SlimSearcher is part of a broader literature on deep search agents, but its specific contribution is the unification of efficiency-aware SFT and efficiency-aware RL under the same multi-stage gating logic. This contrasts with systems that rely primarily on high-quality SFT trajectories. “SimpleDeepSearcher” demonstrates that SFT on only 871 curated real-web trajectories can outperform several RL-based deep search baselines, and explicitly presents RL as optional post-SFT refinement (Sun et al., 22 May 2025).

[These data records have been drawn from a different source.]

-- pv_equiv track=rewrite | github.com/KonstantinosNakas/ProjectEuler-Python-Solutions | 46.py | CanBeWritten
-- ===== SOURCE A (Python) =====
-- def CanBeWritten(n,num):
-- 	i = 2
-- 	while(n>i):
-- 		if (num[i] == False):
-- 			i = i + 1
-- 			continue
-- 		flag = 0
-- 		for j in range(1,n):
-- 			if (n == i+(2*j*j)):
-- 				flag = 1;
-- 				break
-- 			if (n < i+(2*j*j)):
-- 				break
-- 		if (flag == 1):
-- 			return True
-- 		else:
-- 			i = i + 1
-- 			continue
-- 	return False
-- ===== SOURCE B (Python) =====
-- def CanBeWritten(n, num):
--     j = 1
--     while n - 2 * j * j >= 2:
--         if num[n - 2 * j * j]:
--             return True
--         j += 1
--     return False
-- ===== Notes on version B (the rewrite author's own statement) =====
-- stated objective: faster
-- what changed: Instead of scanning every candidate prime i in [2,n) and for each searching j with n == i+2j^2 (nested loops), B iterates only over j >= 1 with 2j^2 <= n-2 and checks the single table entry num[n-2j^2], removing the inner scan entirely.
-- outside the precondition, e.g. on CanBeWritten(10, [False, False, True]): A returns True, B raises IndexError
import Mathlib
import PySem

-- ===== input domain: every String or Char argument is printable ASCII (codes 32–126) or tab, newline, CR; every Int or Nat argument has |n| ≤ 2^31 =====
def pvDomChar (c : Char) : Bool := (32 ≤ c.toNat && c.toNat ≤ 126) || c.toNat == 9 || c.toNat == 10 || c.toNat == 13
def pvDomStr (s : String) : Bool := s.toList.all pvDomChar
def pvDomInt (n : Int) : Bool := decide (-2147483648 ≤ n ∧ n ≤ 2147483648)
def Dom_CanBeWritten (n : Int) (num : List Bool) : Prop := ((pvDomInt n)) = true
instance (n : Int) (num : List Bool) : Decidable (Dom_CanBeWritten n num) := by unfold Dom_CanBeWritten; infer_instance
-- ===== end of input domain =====

-- B replaces A's nested scan (every i in [2,n), inner search for j) by a single loop over
-- the squares j with 2*j*j <= n-2, looking up num[n-2*j*j] directly (measured faster, asymptotic).


-- ===== PORT A =====
-- A's inner 'for j in range(1,n)' loop: returns the final flag (break on n < i+2j²)
def pvJScan (n i : Int) : List Int → Bool
  | [] => false
  | j :: rest =>
    if n = i + 2*j*j then true
    else if n < i + 2*j*j then false
    else pvJScan n i rest

-- A's outer 'while n > i' loop; fuel counts the remaining iterations (i increases by 1 each step).
-- num[i] is ported as pyGetD (Python raises out of range; Pre_ keeps the index in range).
def pvALoop (n : Int) (num : List Bool) (i : Int) : Nat → Bool
  | 0 => false
  | fuel+1 =>
    if n > i then
      if PySem.List.pyGetD num i false = false then pvALoop n num (i+1) fuel
      else if pvJScan n i (PySem.List.pyRange 1 n 1) then true
      else pvALoop n num (i+1) fuel
    else false

def CanBeWritten (n : Int) (num : List Bool) : Bool :=
  pvALoop n num 2 (n-2).toNat

-- ===== PORT B =====
-- B's 'while n - 2*j*j >= 2' loop; fuel (n-2).toNat is enough: after it runs out the guard is false.
def pvBLoop (n : Int) (num : List Bool) (j : Int) : Nat → Bool
  | 0 => false
  | fuel+1 =>
    if n - 2*j*j ≥ 2 then
      if PySem.List.pyGetD num (n - 2*j*j) false = true then true
      else pvBLoop n num (j+1) fuel
    else false

def CanBeWritten_alt (n : Int) (num : List Bool) : Bool :=
  pvBLoop n num 1 (n-2).toNat

-- ===== PRECONDITION & SPEC =====
-- Pre_ excludes inputs where either Python indexes num out of range (IndexError): A reads num[i]
-- for i up to n-1, so it needs n ≤ len(num) whenever n > 2; this also excludes inputs where A
-- happens to return True early on a short num (e.g. (10,[False,False,True])) while B would raise.
def Pre_CanBeWritten (n : Int) (num : List Bool) : Prop :=
  n ≤ 2 ∨ n ≤ (num.length : Int)
instance (n : Int) (num : List Bool) : Decidable (Pre_CanBeWritten n num) := by
  unfold Pre_CanBeWritten; infer_instance

def pvWitness_CanBeWritten : Int × List Bool :=
  (9, [false, false, true, true, false, true, false, true, false])

def Spec_CanBeWritten (n : Int) (num : List Bool) (out : Bool) : Prop := out = CanBeWritten_alt n num
instance (n : Int) (num : List Bool) (out : Bool) : Decidable (Spec_CanBeWritten n num out) := by unfold Spec_CanBeWritten; infer_instance

-- ===== CLAIM (what is proved, stated in full; the proofs are below) =====
def Claim_equal_CanBeWritten : Prop := ∀ (n : Int) (num : List Bool), Dom_CanBeWritten n num → Pre_CanBeWritten n num → Spec_CanBeWritten n num (CanBeWritten n num)

-- ===== LEMMAS AND PROOFS =====

-- The j-scan over range(a,b) finds a hit iff one exists: the break is safe because 2j² is
-- strictly increasing for j ≥ 0.
theorem pvJScan_iff (n i a b : Int) (ha : 0 ≤ a) :
    pvJScan n i (PySem.List.pyRange a b 1) = true ↔
      ∃ j : Int, a ≤ j ∧ j < b ∧ n = i + 2*j*j := by
  -- induction on (b - a).toNat generalizing a
  have key : ∀ (k : Nat) (a : Int), 0 ≤ a → (b - a).toNat = k →
      (pvJScan n i (PySem.List.pyRange a b 1) = true ↔
        ∃ j : Int, a ≤ j ∧ j < b ∧ n = i + 2*j*j) := by
    intro k
    induction k with
    | zero =>
      intro a ha hk
      have hba : b ≤ a := by omega
      rw [PySem.List.pyRange_one_eq_nil hba]
      simp only [pvJScan]
      constructor
      · intro h; exact absurd h (by simp)
      · rintro ⟨j, h1, h2, _⟩; omega
    | succ k ih =>
      intro a ha hk
      have hab' : a < b := by omega
      rw [PySem.List.pyRange_one_cons hab']
      simp only [pvJScan]
      by_cases h1 : n = i + 2*a*a
      · rw [if_pos h1]
        constructor
        · intro _; exact ⟨a, le_refl a, hab', h1⟩
        · intro _; rfl
      · rw [if_neg h1]
        by_cases h2 : n < i + 2*a*a
        · rw [if_pos h2]
          constructor
          · intro h; exact absurd h (by simp)
          · rintro ⟨j, hj1, hj2, hj3⟩
            -- j ≥ a, j ≠ a (else h1), so j > a ≥ 0, hence 2j² ≥ 2a², contradiction with h2
            have hja : a < j := by
              rcases lt_or_eq_of_le hj1 with h | h
              · exact h
              · exact absurd (h ▸ hj3) h1
            have : a*a ≤ j*j := mul_le_mul (le_of_lt hja) (le_of_lt hja) ha (by omega)
            linarith
        · rw [if_neg h2]
          rw [ih (a+1) (by omega) (by omega)]
          constructor
          · rintro ⟨j, hj1, hj2, hj3⟩; exact ⟨j, by omega, hj2, hj3⟩
          · rintro ⟨j, hj1, hj2, hj3⟩
            refine ⟨j, ?_, hj2, hj3⟩
            rcases lt_or_eq_of_le hj1 with h | h
            · omega
            · exact absurd (h ▸ hj3) h1
  exact key (b - a).toNat a ha rfl

-- Characterisation of A's outer loop (fuel covers all i with i ≤ k < n).
theorem pvALoop_iff (n : Int) (num : List Bool) :
  ∀ (fuel : Nat) (i : Int), n ≤ i + fuel →
    (pvALoop n num i fuel = true ↔
      ∃ k : Int, i ≤ k ∧ k < n ∧ PySem.List.pyGetD num k false = true ∧
        pvJScan n k (PySem.List.pyRange 1 n 1) = true) := by
  intro fuel
  induction fuel with
  | zero =>
  intro i hfi
  simp only [pvALoop]
  constructor
  · intro h; exact absurd h (by simp)
  · rintro ⟨k, h1, h2, _⟩
    simp only [Nat.cast_zero, add_zero] at hfi
    omega
  | succ fuel ih =>
  intro i hfi
  simp only [pvALoop]
  by_cases hni : n > i
  · rw [if_pos hni]
    have hrec := ih (i+1) (by push_cast at hfi ⊢; omega)
    by_cases hg : PySem.List.pyGetD num i false = false
    · rw [if_pos hg, hrec]
      constructor
      · rintro ⟨k, h1, h2, h3, h4⟩; exact ⟨k, by omega, h2, h3, h4⟩
      · rintro ⟨k, h1, h2, h3, h4⟩
        refine ⟨k, ?_, h2, h3, h4⟩
        rcases lt_or_eq_of_le h1 with h | h
        · omega
        · rw [← h] at h3; rw [hg] at h3; exact absurd h3 (by simp)
    · have hg' : PySem.List.pyGetD num i false = true := by
        cases h : PySem.List.pyGetD num i false
        · exact absurd h hg
        · rfl
      rw [if_neg hg]
      by_cases hs : pvJScan n i (PySem.List.pyRange 1 n 1) = true
      · rw [if_pos hs]
        constructor
        · intro _; exact ⟨i, le_refl i, hni, hg', hs⟩
        · intro _; rfl
      · rw [if_neg hs, hrec]
        simp only [Bool.not_eq_true] at hs
        constructor
        · rintro ⟨k, h1, h2, h3, h4⟩; exact ⟨k, by omega, h2, h3, h4⟩
        · rintro ⟨k, h1, h2, h3, h4⟩
          refine ⟨k, ?_, h2, h3, h4⟩
          rcases lt_or_eq_of_le h1 with h | h
          · omega
          · rw [← h] at h4; rw [hs] at h4; exact absurd h4 (by simp)
  · rw [if_neg hni]
    constructor
    · intro h; exact absurd h (by simp)
    · rintro ⟨k, h1, h2, _⟩; omega

-- Characterisation of B's loop (invariant: n ≤ 2j² + 2·fuel so the fuel never runs out early).
theorem pvBLoop_iff (n : Int) (num : List Bool) :
  ∀ (fuel : Nat) (j0 : Int), 0 ≤ j0 → n ≤ 2*j0*j0 + 2*fuel →
    (pvBLoop n num j0 fuel = true ↔
      ∃ j : Int, j0 ≤ j ∧ 2 ≤ n - 2*j*j ∧ PySem.List.pyGetD num (n - 2*j*j) false = true) := by
  intro fuel
  induction fuel with
  | zero =>
  intro j0 hj0 hfuel
  simp only [pvBLoop]
  constructor
  · intro h; exact absurd h (by simp)
  · rintro ⟨j, h1, h2, _⟩
    have : j0*j0 ≤ j*j := mul_le_mul h1 h1 hj0 (by omega)
    simp only [Nat.cast_zero, mul_zero, add_zero] at hfuel
    linarith
  | succ fuel ih =>
  intro j0 hj0 hfuel
  simp only [pvBLoop]
  by_cases hc : 2 ≤ n - 2*j0*j0
  · rw [if_pos hc]
    by_cases hg : PySem.List.pyGetD num (n - 2*j0*j0) false = true
    · rw [if_pos hg]
      constructor
      · intro _; exact ⟨j0, le_refl j0, hc, hg⟩
      · intro _; rfl
    · rw [if_neg hg, ih (j0+1) (by omega) (by push_cast at hfuel ⊢; nlinarith)]
      simp only [Bool.not_eq_true] at hg
      constructor
      · rintro ⟨j, h1, h2, h3⟩; exact ⟨j, by omega, h2, h3⟩
      · rintro ⟨j, h1, h2, h3⟩
        refine ⟨j, ?_, h2, h3⟩
        rcases lt_or_eq_of_le h1 with h | h
        · omega
        · rw [← h] at h3; rw [hg] at h3; exact absurd h3 (by simp)
  · rw [if_neg hc]
    constructor
    · intro h; exact absurd h (by simp)
    · rintro ⟨j, h1, h2, _⟩
      have : j0*j0 ≤ j*j := mul_le_mul h1 h1 hj0 (by omega)
      linarith

-- ===== VERDICT (by name: the statement is the Claim_ definition above) =====
theorem CanBeWritten_spec : Claim_equal_CanBeWritten := by
  unfold Claim_equal_CanBeWritten
  intro n num _hdom _hpre
  unfold Spec_CanBeWritten CanBeWritten CanBeWritten_alt
  have hA := pvALoop_iff n num (n-2).toNat 2 (by omega)
  have hB := pvBLoop_iff n num (n-2).toNat 1 (by omega) (by push_cast; omega)
  rw [Bool.eq_iff_iff, hA, hB]
  constructor
  · rintro ⟨k, hk2, hkn, hget, hscan⟩
    rw [pvJScan_iff n k 1 n (by omega)] at hscan
    obtain ⟨j, hj1, hjn, hjeq⟩ := hscan
    refine ⟨j, hj1, by omega, ?_⟩
    have : n - 2*j*j = k := by omega
    rw [this]; exact hget
  · rintro ⟨j, hj1, hval, hget⟩
    refine ⟨n - 2*j*j, by omega, by nlinarith, hget, ?_⟩
    rw [pvJScan_iff n (n - 2*j*j) 1 n (by omega)]
    refine ⟨j, hj1, ?_, by ring⟩
    nlinarith
-- pv_equiv track=rewrite | github.com/Anac0n6a/homework | zero_house.py | house_calc
-- ===== SOURCE A (Python) =====
-- def house_calc(street_distance: int, street: int):
--     distance = []
--     zero = None
--     for iteration, element in enumerate(street):
--         if element == 0:
--             zero = iteration
--             distance.append(0)
--             continue
--         if (element != 0 and zero != None):
--             distance.append(iteration - zero)
--         else:
--             distance.append(street_distance)
--     zero = None
--     for iteration, element in reversed(list(enumerate(street))):
--         if element == 0:
--             zero = iteration
--             continue
--         if (element != 0 and zero != None and distance[iteration] > zero - iteration):
--             distance[iteration] = (zero - iteration)
--     return distance
-- ===== SOURCE B (Python) =====
-- def house_calc(street_distance: int, street: int):
--     zeros = [i for i, e in enumerate(street) if e == 0]
--     result = []
--     j = 0
--     for i, e in enumerate(street):
--         if e == 0:
--             result.append(0)
--             continue
--         while j < len(zeros) and zeros[j] < i:
--             j += 1
--         left = i - zeros[j - 1] if j > 0 else street_distance
--         if j < len(zeros):
--             result.append(min(left, zeros[j] - i))
--         else:
--             result.append(left)
--     return result
-- ===== Notes on version B (the rewrite author's own statement) =====
-- stated objective: alternative
-- what changed: A fills the list with left-zero distances and then patches it in a second, reversed pass; B collects the zero indices once and, in a single forward pass with a marching pointer into that list, emits min(left distance or street_distance, right distance) directly.
import Mathlib
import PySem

SlimSearcher instead makes efficiency a co-primary training objective in both stages (Xie et al., 5 Jun 2026).

It also differs from architecture-centered approaches. “Flash-Searcher” reorients deep search around DAG-based parallel execution, goal decomposition, and dynamic workflow optimization, reporting 67.7% accuracy on BrowseComp and 83% on xbench-DeepSearch with up to 35% fewer execution steps (Qin et al., 29 Sep 2025). “SimpleSearch‑VL” approaches multimodal deep search through Factorized Adaptive Rollout, evidence-verified reasoning, and self-summary within the agent, using only 5K supervised tool-interleaved trajectories and 2K RL prompts (Dai et al., 30 Jun 2026). “VSearcher” focuses on long-horizon multimodal search with text search, image search, and browsing trained via SFT then RL (Zhang et al., 3 Mar 2026). SlimSearcher’s novelty lies elsewhere: it is neither principally a data-engineering recipe, nor principally a DAG scheduler, nor principally a multimodal tool-use framework, but a correctness-gated efficiency training framework (Xie et al., 5 Jun 2026).

The limitations stated for SlimSearcher are specific. On extremely niche tasks where the SFT stage never sees a correct, efficient trajectory, the RL anchoring mechanism may lack a useful empirical reference. The current tool cost model uses uniform weights, even though real deployments may incur heterogeneous latencies and monetary costs across tools. The framework is text-only, so extension to visual web content would require explicit modeling of image-processing cost inside the efficiency reward (Xie et al., 5 Jun 2026).

These limits clarify the scope of the contribution. SlimSearcher does not claim that all deep search efficiency problems reduce to shorter chain-of-thought or fewer API calls in isolation. Its claim is narrower and more technical: efficiency-aware training, grounded in Pareto-efficient trajectory selection and adaptive reward gating, can move the practical Pareto frontier of long-horizon web agents without sacrificing correctness (Xie et al., 5 Jun 2026).